When Space Command was established, it was headquartered at Peterson Air Force Base, Colorado and consisted of the Aerospace Defense Center and Cheyenne Mountain Support Group. In 1983, Strategic Air Command began to transfer its space and missile warning, systems, bases, and units to Space Command, establishing the 1st Space Wing on 1 January 1983. Major transfers from Strategic Air Command included Peterson Air Force Base, Thule Air Base, Sondrestrom Air Base, Clear Air Force Station, and responsibility for the creation of Falcon Air Force Station. By 1984, Strategic Air Command ceased to be responsible for space operations, transferring the Defense Meteorological Satellite Program and Defense Support Program, as well as operational responsibility for the Military Strategic and Tactical Relay and Global Positioning System, both of which were in development.
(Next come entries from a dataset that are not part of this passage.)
-- pv_equiv track=rewrite | github.com/Yejin6911/Algorithm | 프로그래머스/PR_N으로표현.py | solution
-- ===== SOURCE A (Python) =====
-- def solution(N, number):
--     dp = []
--     answer = -1
--
--     for i in range(1, 9):
--         numbers = []
--         numbers.append(int(str(N)*i))
--
--         for j in range(0, i-1):
--             for x in dp[j]:
--                 for y in dp[i-1-j-1]:
--                     numbers.append(x+y)
--                     numbers.append(x-y)
--                     numbers.append(x*y)
--                     if y != 0:
--                         numbers.append(x//y)
--         if number in numbers:
--             answer = i
--             break
--
--         dp.append(numbers)
--
--     return answer
-- ===== SOURCE B (Python) =====
-- def solution(N, number):
--     # Top-down recursion: reach(i) = distinct values expressible with exactly i copies
--     # of N.  Only the symmetric half of the splits (a <= i//2) is enumerated, and each
--     # pair contributes both orientations of the non-commutative operations.
--     def reach(i):
--         vals = {int(str(N) * i)}
--         for a in range(1, i // 2 + 1):
--             left = reach(a)
--             right = reach(i - a)
--             for x in left:
--                 for y in right:
--                     vals.add(x + y)
--                     vals.add(x - y)
--                     vals.add(y - x)
--                     vals.add(x * y)
--                     if y:
--                         vals.add(x // y)
--                     if x:
--                         vals.add(y // x)
--         return vals
--
--     for i in range(1, 9):
--         if number in reach(i):
--             return i
--     return -1
-- ===== Notes on version B (the rewrite author's own statement) =====
-- stated objective: faster
-- what changed: A's bottom-up dp of lists that keep and recombine every duplicate is replaced by a top-down recursion computing, per count i, the SET of distinct reachable values, and only the symmetric half of the splits (a <= i//2) is enumerated with both orientations of the non-commutative operations emitted per pair.
import Mathlib
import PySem

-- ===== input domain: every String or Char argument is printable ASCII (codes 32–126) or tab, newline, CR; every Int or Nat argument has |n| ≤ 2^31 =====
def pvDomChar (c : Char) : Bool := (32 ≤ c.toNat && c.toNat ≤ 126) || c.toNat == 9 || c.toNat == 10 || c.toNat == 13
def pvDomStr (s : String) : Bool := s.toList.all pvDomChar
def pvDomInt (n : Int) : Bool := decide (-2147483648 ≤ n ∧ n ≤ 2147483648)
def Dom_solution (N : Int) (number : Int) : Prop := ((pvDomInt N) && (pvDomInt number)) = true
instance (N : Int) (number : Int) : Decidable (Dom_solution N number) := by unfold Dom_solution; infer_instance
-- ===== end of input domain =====

-- B replaces A's bottom-up dp of duplicate-keeping lists by a top-down recursion over
-- SETS of distinct values that enumerates only the symmetric half of the splits
-- (a ≤ i//2), emitting both orientations of the non-commutative operations.

-- ===== PORT A =====
-- int(str(N)*i)  (shared helper: both Pythons compute this same expression).
-- .getD 0 is a totality guard only: under Pre_ (N ≥ 0, or the i = 1 call) int() succeeds.
def pvRep (N : Int) (i : Nat) : Int :=
  (PySem.Int.ofChars? (PySem.List.pyRepeat (PySem.Int.toChars N) (i : Int))).getD 0

-- the `numbers` list built at loop index i from dp (A keeps duplicates; list.append = push).
-- dp[j] → getD j #[]: j ranges over range(i-1) and len(dp) = i-1 there, so always in range.
def numbersA (N : Int) (i : Nat) (dp : List (Array Int)) : Array Int :=
  (List.range (i - 1)).foldl (fun numbers j =>
      (dp.getD j #[]).foldl (fun numbers x =>
          (dp.getD (i - 1 - j - 1) #[]).foldl (fun numbers y =>
              let numbers := numbers.push (x + y)
              let numbers := numbers.push (x - y)
              let numbers := numbers.push (x * y)
              if y ≠ 0 then numbers.push (PySem.Int.floordiv x y) else numbers)
            numbers)
        numbers)
    #[pvRep N i]

-- the for-i loop with its break and the answer variable; fuel = iterations left (range(1,9) has 8)
def loopA (N : Int) (number : Int) : Nat → Nat → List (Array Int) → Int
  | 0, _, _ => -1
  | fuel + 1, i, dp =>
      let numbers := numbersA N i dp
      if numbers.contains number then (i : Int)
      else loopA N number fuel (i + 1) (dp ++ [numbers])

def solution (N : Int) (number : Int) : Int := loopA N number 8 1 []

-- ===== PORT B =====
-- Source B's reach(i): vals = {int(str(N)*i)}, then for a in range(1, i//2 + 1) (here a = j+1,
-- j ∈ range(i//2)) combine reach(a) with reach(i-a), adding both orientations of -, //.
-- Python set iteration order is not modelled; the fold only builds another Set, so the
-- result is order-independent (proved by the membership characterisation below).
def reachB (N : Int) (i : Nat) : PySem.Set Int :=
  ((List.range (i / 2)).attach).foldl (fun vals j =>
      let left := reachB N (j.1 + 1)
      let right := reachB N (i - (j.1 + 1))
      left.foldl (fun vals x =>
          right.foldl (fun vals y =>
              let vals := PySem.Set.add vals (x + y)
              let vals := PySem.Set.add vals (x - y)
              let vals := PySem.Set.add vals (y - x)
              let vals := PySem.Set.add vals (x * y)
              let vals := if y ≠ 0 then PySem.Set.add vals (PySem.Int.floordiv x y) else vals
              if x ≠ 0 then PySem.Set.add vals (PySem.Int.floordiv y x) else vals)
            vals)
        vals)
    (PySem.Set.ofList [pvRep N i])
  termination_by i
  decreasing_by
  · have := j.2; simp only [List.mem_range] at this; omega
  · have := j.2; simp only [List.mem_range] at this; omega

-- Source B's top loop 'for i in range(1, 9): if number in reach(i): return i' with early return
def loopB (N : Int) (number : Int) : Nat → Nat → Int
  | 0, _ => -1
  | fuel + 1, i =>
      if PySem.Set.contains (reachB N i) number then (i : Int)
      else loopB N number fuel (i + 1)

def solution_alt (N : Int) (number : Int) : Int := loopB N number 8 1

-- ===== PRECONDITION & SPEC =====
-- For N < 0 and number ≠ N BOTH Pythons raise ValueError at count 2: int(str(N)*2) parses
-- e.g. "-3-3".  (For number = N both return 1 before reaching it.)  Exactly those inputs
-- are excluded; Pre_ excludes no input on which A returns.
def Pre_solution (N : Int) (number : Int) : Prop := 0 ≤ N ∨ number = N
instance (N : Int) (number : Int) : Decidable (Pre_solution N number) := by unfold Pre_solution; infer_instance
def pvWitness_solution : Int × Int := (5, 12)

def Spec_solution (N : Int) (number : Int) (out : Int) : Prop := out = solution_alt N number
instance (N : Int) (number : Int) (out : Int) : Decidable (Spec_solution N number out) := by unfold Spec_solution; infer_instance

-- ===== CLAIM (what is proved, stated in full; the proofs are below) =====
def Claim_equal_solution : Prop := ∀ (N : Int) (number : Int), Dom_solution N number → Pre_solution N number → Spec_solution N number (solution N number)

-- ===== LEMMAS AND PROOFS =====

-- generic membership through a foldl whose step adds exactly the elements characterised by Q
theorem mem_foldl_acc {α β : Type} [Membership Int β] (g : β → α → β) (Q : α → Int → Prop)
    (hg : ∀ s a e, e ∈ g s a ↔ e ∈ s ∨ Q a e) :
    ∀ (l : List α) (s : β) (e : Int),
      e ∈ l.foldl g s ↔ e ∈ s ∨ ∃ a ∈ l, Q a e := by
  intro l
  induction l with
  | nil => simp
  | cons a l ih =>
      intro s e
      simp [List.foldl_cons, ih, hg]
      tauto

-- the values one ORDERED (x, y) pair contributes in A (the loop body's three/four pushes)
def pairVals (x y : Int) : List Int :=
  [x + y, x - y, x * y] ++ (if y ≠ 0 then [PySem.Int.floordiv x y] else [])

theorem mem_push_step (x y : Int) (numbers : Array Int) (e : Int) :
    (e ∈ (let n1 := numbers.push (x + y)
          let n2 := n1.push (x - y)
          let n3 := n2.push (x * y)
          if y ≠ 0 then n3.push (PySem.Int.floordiv x y) else n3))
      ↔ e ∈ numbers ∨ e ∈ pairVals x y := by
  simp only [pairVals]
  split <;> simp [Array.mem_push] <;> tauto

theorem mem_numbersA (N : Int) (i : Nat) (dp : List (Array Int)) (e : Int) :
    e ∈ numbersA N i dp ↔
      e = pvRep N i ∨ ∃ j ∈ List.range (i - 1),
        ∃ x ∈ dp.getD j #[], ∃ y ∈ dp.getD (i - 1 - j - 1) #[], e ∈ pairVals x y := by
  have h2 : ∀ (x : Int) (arr : Array Int) (s : Array Int) (e : Int),
      e ∈ arr.foldl (fun cand y =>
            let cand := cand.push (x + y)
            let cand := cand.push (x - y)
            let cand := cand.push (x * y)
            if y ≠ 0 then cand.push (PySem.Int.floordiv x y) else cand) s
        ↔ e ∈ s ∨ ∃ y ∈ arr, e ∈ pairVals x y := by
    intro x arr s e
    rw [← Array.foldl_toList,
        mem_foldl_acc _ (fun y e => e ∈ pairVals x y) (fun s y e => mem_push_step x y s e)]
    simp
  have h1 : ∀ (jx : Nat) (arr : Array Int) (s : Array Int) (e : Int),
      e ∈ arr.foldl (fun cand x =>
            (dp.getD jx #[]).foldl (fun cand y =>
                let cand := cand.push (x + y)
                let cand := cand.push (x - y)
                let cand := cand.push (x * y)
                if y ≠ 0 then cand.push (PySem.Int.floordiv x y) else cand) cand) s
        ↔ e ∈ s ∨ ∃ x ∈ arr, ∃ y ∈ dp.getD jx #[], e ∈ pairVals x y := by
    intro jx arr s e
    rw [← Array.foldl_toList,
        mem_foldl_acc _ (fun x e => ∃ y ∈ dp.getD jx #[], e ∈ pairVals x y)
          (fun s x e => h2 x _ s e)]
    simp
  unfold numbersA
  rw [mem_foldl_acc _
      (fun j e => ∃ x ∈ dp.getD j #[], ∃ y ∈ dp.getD (i - 1 - j - 1) #[], e ∈ pairVals x y)
      (fun s j e => h1 (i - 1 - j - 1) _ s e)]
  simp

-- B's inner body for the pair (x, y) adds exactly both orientations of A's pairVals
theorem mem_addsB (x y : Int) (vals : PySem.Set Int) (e : Int) :
    (e ∈ (let v1 := PySem.Set.add vals (x + y)
          let v2 := PySem.Set.add v1 (x - y)
          let v3 := PySem.Set.add v2 (y - x)
          let v4 := PySem.Set.add v3 (x * y)
          let v5 := if y ≠ 0 then PySem.Set.add v4 (PySem.Int.floordiv x y) else v4
          if x ≠ 0 then PySem.Set.add v5 (PySem.Int.floordiv y x) else v5))
      ↔ e ∈ vals ∨ (e ∈ pairVals x y ∨ e ∈ pairVals y x) := by
  simp only [pairVals]
  split_ifs <;>
    simp [PySem.Set.mem_add, Int.add_comm y x, Int.mul_comm y x] <;> tauto

-- membership characterisation of reach(i)
theorem mem_reachB (N : Int) (i : Nat) (e : Int) :
    e ∈ reachB N i ↔
      e = pvRep N i ∨ ∃ j < i / 2,
        ∃ x ∈ reachB N (j + 1), ∃ y ∈ reachB N (i - (j + 1)),
          (e ∈ pairVals x y ∨ e ∈ pairVals y x) := by
  have h2 : ∀ (x : Int) (l : List Int) (s : PySem.Set Int) (e : Int),
      e ∈ l.foldl (fun vals y =>
            let vals := PySem.Set.add vals (x + y)
            let vals := PySem.Set.add vals (x - y)
            let vals := PySem.Set.add vals (y - x)
            let vals := PySem.Set.add vals (x * y)
            let vals := if y ≠ 0 then PySem.Set.add vals (PySem.Int.floordiv x y) else vals
            if x ≠ 0 then PySem.Set.add vals (PySem.Int.floordiv y x) else vals) s
        ↔ e ∈ s ∨ ∃ y ∈ l, (e ∈ pairVals x y ∨ e ∈ pairVals y x) :=
    fun x l s e =>
      mem_foldl_acc _ (fun y e => e ∈ pairVals x y ∨ e ∈ pairVals y x)
        (fun s y e => mem_addsB x y s e) l s e
  have h1 : ∀ (L R : List Int) (s : PySem.Set Int) (e : Int),
      e ∈ L.foldl (fun vals x =>
            R.foldl (fun vals y =>
                let vals := PySem.Set.add vals (x + y)
                let vals := PySem.Set.add vals (x - y)
                let vals := PySem.Set.add vals (y - x)
                let vals := PySem.Set.add vals (x * y)
                let vals := if y ≠ 0 then PySem.Set.add vals (PySem.Int.floordiv x y) else vals
                if x ≠ 0 then PySem.Set.add vals (PySem.Int.floordiv y x) else vals) vals) s
        ↔ e ∈ s ∨ ∃ x ∈ L, ∃ y ∈ R, (e ∈ pairVals x y ∨ e ∈ pairVals y x) :=
    fun L R s e =>
      mem_foldl_acc _ (fun x e => ∃ y ∈ R, (e ∈ pairVals x y ∨ e ∈ pairVals y x))
        (fun s x e => h2 x R s e) L s e
  rw [reachB]
  rw [mem_foldl_acc _
      (fun (j : {x // x ∈ List.range (i / 2)}) e =>
        ∃ x ∈ reachB N (j.1 + 1), ∃ y ∈ reachB N (i - (j.1 + 1)),
          (e ∈ pairVals x y ∨ e ∈ pairVals y x))
      (fun s j e => h1 _ _ s e)]
  simp [PySem.Set.mem_ofList]
-- ---- main lockstep: A's outer loop against B's block-skipping outer loop ----
theorem pvMain (a b : Int) (ha : 1 ≤ a) :
    ∀ (n : Nat) (idx : Int), a ≤ idx → (b + 1 - idx).toNat ≤ n →
    ∀ (patterns : PySem.Set (List Char)) (res : PySem.Set Int)
      (seen : PySem.Dict (List Char) (Option Unit)) (found : PySem.Dict Int (Option Unit)),
      patterns = seen.keys → res = found.keys → pvClosed patterns →
      pvALoop a b idx patterns res
        = (pvBLoop a b (PySem.Str.len (PySem.Int.toStr a)) idx seen found).keys := by
  have hL : PySem.Str.len (PySem.Int.toStr a) = ((pvNch a.toNat).length : Int) := by
    rw [PySem.Str.len_eq, PySem.Int.toList_toStr, pvToChars_eq a ha]
  have hLN1 : 1 ≤ (pvNch a.toNat).length :=
    List.length_pos_of_ne_nil (pvNch_ne_nil _ (by omega))
  intro n
  induction n with
  | zero =>
    intro idx hai hn patterns res seen found hcorrS hcorrR hclosed
    rw [pvALoop, dif_neg (by omega : ¬ idx ≤ b), pvBLoop, dif_neg (by omega : ¬ idx ≤ b)]
    exact hcorrR
  | succ n ih =>
    intro idx hai hn patterns res seen found hcorrS hcorrR hclosed
    by_cases hb : idx ≤ b
    · have hidx1 : (1:Int) ≤ idx := le_trans ha hai
      have hs : PySem.Int.toChars idx = pvNch idx.toNat := pvToChars_eq idx hidx1
      have hsL : (pvNch a.toNat).length ≤ (pvNch idx.toNat).length :=
        pvNch_len_mono (by omega) (by omega)
      have hslice : PySem.List.slice (PySem.Int.toChars idx) none
          (some (PySem.Str.len (PySem.Int.toStr a)))
          = (pvNch idx.toNat).take ((pvNch a.toNat).length) := by
        rw [hL, PySem.List.slice_to _ (by positivity), hs, Int.toNat_natCast]
      rw [pvBLoop, dif_pos hb]
      dsimp only
      rw [hslice]
      by_cases hfast : (pvNch idx.toNat).take ((pvNch a.toNat).length) ∈ patterns
      · -- fast path: B jumps a whole block, A no-ops through it
        have hcont : PySem.Dict.contains seen ((pvNch idx.toNat).take ((pvNch a.toNat).length)) = true := by
          rw [← pvContains_corr patterns seen hcorrS]
          exact (PySem.Set.contains_iff patterns _).mpr hfast
        rw [hcont]
        simp only [if_true]
        -- names for the block data
        have hmI : (PySem.List.len (PySem.Int.toChars idx) - PySem.Str.len (PySem.Int.toStr a))
            = (((pvNch idx.toNat).length - (pvNch a.toNat).length : Nat) : Int) := by
          rw [hs, PySem.List.len_eq, hL]; omega
        obtain ⟨hq, hqlen, hblock⟩ := pvBlock idx ((pvNch a.toNat).length)
          ((pvNch idx.toNat).length - (pvNch a.toNat).length) hidx1 hLN1 (by omega)
        have hstep : (10:Int) ^ ((PySem.List.len (PySem.Int.toChars idx) - PySem.Str.len (PySem.Int.toStr a)).toNat)
            = (((10:Nat) ^ ((pvNch idx.toNat).length - (pvNch a.toNat).length) : Nat) : Int) := by
          rw [hmI, Int.toNat_natCast]; push_cast; ring
        have hcast : idx = ((idx.toNat : Nat) : Int) := by omega
        have hfd : PySem.Int.floordiv idx ((10:Int) ^ ((PySem.List.len (PySem.Int.toChars idx) - PySem.Str.len (PySem.Int.toStr a)).toNat))
            = ((idx.toNat / 10 ^ ((pvNch idx.toNat).length - (pvNch a.toNat).length) : Nat) : Int) := by
          rw [hstep, PySem.Int.floordiv_eq_ediv_of_pos (by positivity)]
          rw [Int.natCast_div, ← hcast]
        have hnxt : (PySem.Int.floordiv idx ((10:Int) ^ ((PySem.List.len (PySem.Int.toChars idx) - PySem.Str.len (PySem.Int.toStr a)).toNat)) + 1)
              * (10:Int) ^ ((PySem.List.len (PySem.Int.toChars idx) - PySem.Str.len (PySem.Int.toStr a)).toNat)
            = (((idx.toNat / 10 ^ ((pvNch idx.toNat).length - (pvNch a.toNat).length) + 1)
                * 10 ^ ((pvNch idx.toNat).length - (pvNch a.toNat).length) : Nat) : Int) := by
          rw [hfd, hstep]; push_cast; ring
        have hmod := Nat.mod_add_div idx.toNat (10 ^ ((pvNch idx.toNat).length - (pvNch a.toNat).length))
        have hmodlt : idx.toNat % 10 ^ ((pvNch idx.toNat).length - (pvNch a.toNat).length)
            < 10 ^ ((pvNch idx.toNat).length - (pvNch a.toNat).length) :=
          Nat.mod_lt _ (by positivity)
        have hbounds : idx.toNat / 10 ^ ((pvNch idx.toNat).length - (pvNch a.toNat).length)
              * 10 ^ ((pvNch idx.toNat).length - (pvNch a.toNat).length) ≤ idx.toNat
            ∧ idx.toNat < (idx.toNat / 10 ^ ((pvNch idx.toNat).length - (pvNch a.toNat).length) + 1)
              * 10 ^ ((pvNch idx.toNat).length - (pvNch a.toNat).length) := by
          have h2 := Nat.div_add_mod idx.toNat (10 ^ ((pvNch idx.toNat).length - (pvNch a.toNat).length))
          have h3 : (10 ^ ((pvNch idx.toNat).length - (pvNch a.toNat).length)) * (idx.toNat / 10 ^ ((pvNch idx.toNat).length - (pvNch a.toNat).length))
              = idx.toNat / 10 ^ ((pvNch idx.toNat).length - (pvNch a.toNat).length) * (10 ^ ((pvNch idx.toNat).length - (pvNch a.toNat).length)) := Nat.mul_comm _ _
          have h4 : (idx.toNat / 10 ^ ((pvNch idx.toNat).length - (pvNch a.toNat).length) + 1) * 10 ^ ((pvNch idx.toNat).length - (pvNch a.toNat).length)
              = idx.toNat / 10 ^ ((pvNch idx.toNat).length - (pvNch a.toNat).length) * 10 ^ ((pvNch idx.toNat).length - (pvNch a.toNat).length) + 10 ^ ((pvNch idx.toNat).length - (pvNch a.toNat).length) := by ring
          omega
        have hnoop : ∀ j : Int, idx ≤ j →
            j < (((idx.toNat / 10 ^ ((pvNch idx.toNat).length - (pvNch a.toNat).length) + 1)
                * 10 ^ ((pvNch idx.toNat).length - (pvNch a.toNat).length) : Nat) : Int) → j ≤ b →
            pvAFor a b j (PySem.List.pyRange 1 (PySem.Str.len (PySem.Int.toStr a) + 1) 1) patterns res
              = (patterns, res) := by
          intro j hj1 hj2 hjb
          rw [hL]
          apply pvAFor_noop a b j ((pvNch a.toNat).length) patterns res ?_ ((pvNch a.toNat).length) 1
            (by omega) (by omega)
          intro l hl1 hl2
          have hj1' : (1:Int) ≤ j := by omega
          have hjs : PySem.Int.toChars j = pvNch j.toNat := pvToChars_eq j hj1'
          have hjtake : (pvNch j.toNat).take l = (pvNch idx.toNat).take l := by
            rw [hblock j.toNat (by omega) (by omega) l hl2,
              ← hblock idx.toNat (by omega) (by omega) l hl2]
          rw [PySem.List.slice_to _ (by positivity), hjs, Int.toNat_natCast, hjtake]
          rcases Nat.lt_or_ge l ((pvNch a.toNat).length) with hllt | hlge
          · have := hclosed _ hfast l hl1
              (by rw [List.length_take]; omega)
            rwa [List.take_take, min_eq_left (by omega)] at this
          · have : l = (pvNch a.toNat).length := by omega
            rw [this]; exact hfast
        have hnxtgt : idx < (((idx.toNat / 10 ^ ((pvNch idx.toNat).length - (pvNch a.toNat).length) + 1)
            * 10 ^ ((pvNch idx.toNat).length - (pvNch a.toNat).length) : Nat) : Int) := by omega
        rw [pvALoop_skip a b patterns res idx _ hnoop
          ((((idx.toNat / 10 ^ ((pvNch idx.toNat).length - (pvNch a.toNat).length) + 1)
            * 10 ^ ((pvNch idx.toNat).length - (pvNch a.toNat).length) : Nat) : Int) - idx).toNat idx
          (le_refl _) (by omega) (by omega)]
        rw [hnxt]
        have hmeas : (b + 1 - (((idx.toNat / 10 ^ ((pvNch idx.toNat).length - (pvNch a.toNat).length) + 1)
            * 10 ^ ((pvNch idx.toNat).length - (pvNch a.toNat).length) : Nat) : Int)).toNat ≤ n := by
          revert hnxtgt hn
          generalize (((idx.toNat / 10 ^ ((pvNch idx.toNat).length - (pvNch a.toNat).length) + 1)
            * 10 ^ ((pvNch idx.toNat).length - (pvNch a.toNat).length) : Nat) : Int) = NXT
          intro h1 h2
          omega
        exact ih _ (le_trans hai (le_of_lt hnxtgt)) hmeas patterns res seen found hcorrS hcorrR hclosed
      · -- slow path: both process idx, then advance by one
        have hcont : PySem.Dict.contains seen ((pvNch idx.toNat).take ((pvNch a.toNat).length)) = false := by
          rw [← pvContains_corr patterns seen hcorrS]
          rcases Bool.eq_false_or_eq_true (PySem.Set.contains patterns ((pvNch idx.toNat).take ((pvNch a.toNat).length))) with h | h
          · exact absurd ((PySem.Set.contains_iff patterns _).mp h) hfast
          · exact h
        rw [hcont]
        simp only [Bool.false_eq_true, if_false]
        obtain ⟨h1, h2, h3⟩ := pvFor_corr a b idx (pvNch idx.toNat) ((pvNch a.toNat).length)
          hsL hs ((pvNch a.toNat).length) 0 (by omega) patterns res seen found hcorrS hcorrR hclosed
          (by intro l hl1 hl2; omega)
        have hone : (((0:Nat) : Int) + 1) = 1 := by norm_num
        rw [hone] at h1 h2 h3
        simp only [List.drop_zero, List.take_zero] at h1 h2 h3
        rw [← hL] at h1 h2 h3
        rw [pvALoop, dif_pos hb]
        dsimp only
        rw [h1, h2]
        exact ih (idx + 1) (by omega) (by omega) _ _
          (pvBFor a b (List.take (pvNch a.toNat).length (pvNch idx.toNat)) [] seen found).1
          (pvBFor a b (List.take (pvNch a.toNat).length (pvNch idx.toNat)) [] seen found).2
          rfl rfl (h1 ▸ h3)
    · rw [pvALoop, dif_neg hb, pvBLoop, dif_neg hb]
      exact hcorrR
In 1985, Space Command activated the 2d Space Wing and renamed to Air Force Space Command on 15 November, to distinguish itself from Naval Space Command and the new United States Space Command. In 1986, Air Force Space Command established the 3rd Space Support Wing and inactivated the Aerospace Defense Center and Cheyenne Mountain Support Group. In 1989, the 73d Space Surveillance Group was activated under Air Force Space Command, centralizing its space surveillance capabilities.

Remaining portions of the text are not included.